Collected data
-- splitting an intercalate at an append, first part nonempty
lemma intercalate_append_ne {α : Type} (sep : List α) :
    ∀ (b : List (List α)) (m : List α) (M : List (List α)), b ≠ [] →
    List.intercalate sep (b ++ m :: M) = List.intercalate sep b ++ sep ++ List.intercalate sep (m :: M) := by
  intro b
  induction b with
  | nil => intro m M h; exact absurd rfl h
  | cons a b' ih =>
    intro m M _
    cases b' with
    | nil =>
      rw [List.singleton_append, intercalate_cons_ne sep a (m :: M) (by simp)]
      simp [List.intercalate]
    | cons c cs =>
      rw [List.cons_append, intercalate_cons_ne sep a ((c :: cs) ++ m :: M) (by simp),
          intercalate_cons_ne sep a (c :: cs) (by simp), ih m M (by simp)]
      simp [List.append_assoc]

lemma intercalate_blank_ne_nil {α : Type} (bs : List (List α)) (rest : List (List (List α)))
    (hb : bs ≠ []) : List.intercalate [([] : List α)] (bs :: rest) ≠ [] := by
  cases rest with
  | nil => simpa [List.intercalate]
  | cons r rs => rw [intercalate_cons_ne _ _ _ (by simp)]; simp [hb]

-- the core join identity: single separators between blank-separated blocks = double separators between joined blocks
lemma pvCore {α : Type} (c : List α) :
    ∀ (bs : List (List (List α))), bs ≠ [] → (∀ b ∈ bs, b ≠ []) →
    List.intercalate c (List.intercalate [([] : List α)] bs)
    = List.intercalate (c ++ c) (bs.map (List.intercalate c)) := by
  intro bs
  induction bs with
  | nil => intro h; exact absurd rfl h
  | cons b rest ih =>
    intro _ hne
    cases rest with
    | nil => simp [List.intercalate]
    | cons r rs =>
      have hb : b ≠ [] := hne b (by simp)
      have hr : r ≠ [] := hne r (by simp)
      rw [intercalate_cons_ne [([] : List α)] b (r :: rs) (by simp), List.append_assoc,
          show ([([] : List α)] ++ [([] : List α)].intercalate (r :: rs))
            = ([] : List α) :: [([] : List α)].intercalate (r :: rs) from rfl,
          intercalate_append_ne c b _ _ hb,
          intercalate_cons_ne c [] (List.intercalate [([] : List α)] (r :: rs))
            (intercalate_blank_ne_nil r rs hr)]
      rw [List.map_cons, intercalate_cons_ne (c ++ c) _ _ (by simp),
          ih (by simp) (fun x hx => hne x (by simp [hx]))]
      simp [List.append_assoc]

-- flatMap with a conditional trailing separator = intercalate, when indices run s..n
lemma pvChain {β : Type} (n : Int) (e : β) {α : Type} (F : Int × α → List β) :
    ∀ (L : List α) (s : Int), s + L.length = n + 1 →
    (PySem.List.enumerate L s).flatMap (fun p => F p ++ if p.1 < n then [e] else [])
    = List.intercalate [e] ((PySem.List.enumerate L s).map F) := by
  intro L
  induction L with
  | nil => intro s _; simp [PySem.List.enumerate_nil, List.intercalate]
  | cons x xs ih =>
    intro s hs
    rw [PySem.List.enumerate_cons]
    cases xs with
    | nil =>
      have : ¬ (s < n) := by simp at hs; omega
      simp [PySem.List.enumerate_nil, this, List.intercalate]
    | cons y ys =>
      have hlt : s < n := by simp at hs; omega
      have hxs : s + 1 + (List.length (y :: ys) : Int) = n + 1 := by simp at hs ⊢; omega
      rw [List.flatMap_cons, ih (s + 1) hxs, List.map_cons,
          intercalate_cons_ne [e] (F (s, x)) _ (by rw [PySem.List.enumerate_cons]; simp)]
      simp [hlt, List.append_assoc]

What you will do >> The first line of the entries above and every line after it, up to and including the line with "rw [intercalate_cons_ne [([]", should be set down exactly.

Answer for the task >>
-- splitting an intercalate at an append, first part nonempty
lemma intercalate_append_ne {α : Type} (sep : List α) :
    ∀ (b : List (List α)) (m : List α) (M : List (List α)), b ≠ [] →
    List.intercalate sep (b ++ m :: M) = List.intercalate sep b ++ sep ++ List.intercalate sep (m :: M) := by
  intro b
  induction b with
  | nil => intro m M h; exact absurd rfl h
  | cons a b' ih =>
    intro m M _
    cases b' with
    | nil =>
      rw [List.singleton_append, intercalate_cons_ne sep a (m :: M) (by simp)]
      simp [List.intercalate]
    | cons c cs =>
      rw [List.cons_append, intercalate_cons_ne sep a ((c :: cs) ++ m :: M) (by simp),
          intercalate_cons_ne sep a (c :: cs) (by simp), ih m M (by simp)]
      simp [List.append_assoc]

lemma intercalate_blank_ne_nil {α : Type} (bs : List (List α)) (rest : List (List (List α)))
    (hb : bs ≠ []) : List.intercalate [([] : List α)] (bs :: rest) ≠ [] := by
  cases rest with
  | nil => simpa [List.intercalate]
  | cons r rs => rw [intercalate_cons_ne _ _ _ (by simp)]; simp [hb]

-- the core join identity: single separators between blank-separated blocks = double separators between joined blocks
lemma pvCore {α : Type} (c : List α) :
    ∀ (bs : List (List (List α))), bs ≠ [] → (∀ b ∈ bs, b ≠ []) →
    List.intercalate c (List.intercalate [([] : List α)] bs)
    = List.intercalate (c ++ c) (bs.map (List.intercalate c)) := by
  intro bs
  induction bs with
  | nil => intro h; exact absurd rfl h
  | cons b rest ih =>
    intro _ hne
    cases rest with
    | nil => simp [List.intercalate]
    | cons r rs =>
      have hb : b ≠ [] := hne b (by simp)
      have hr : r ≠ [] := hne r (by simp)
      rw [intercalate_cons_ne [([] : List α)] b (r :: rs) (by simp), List.append_assoc,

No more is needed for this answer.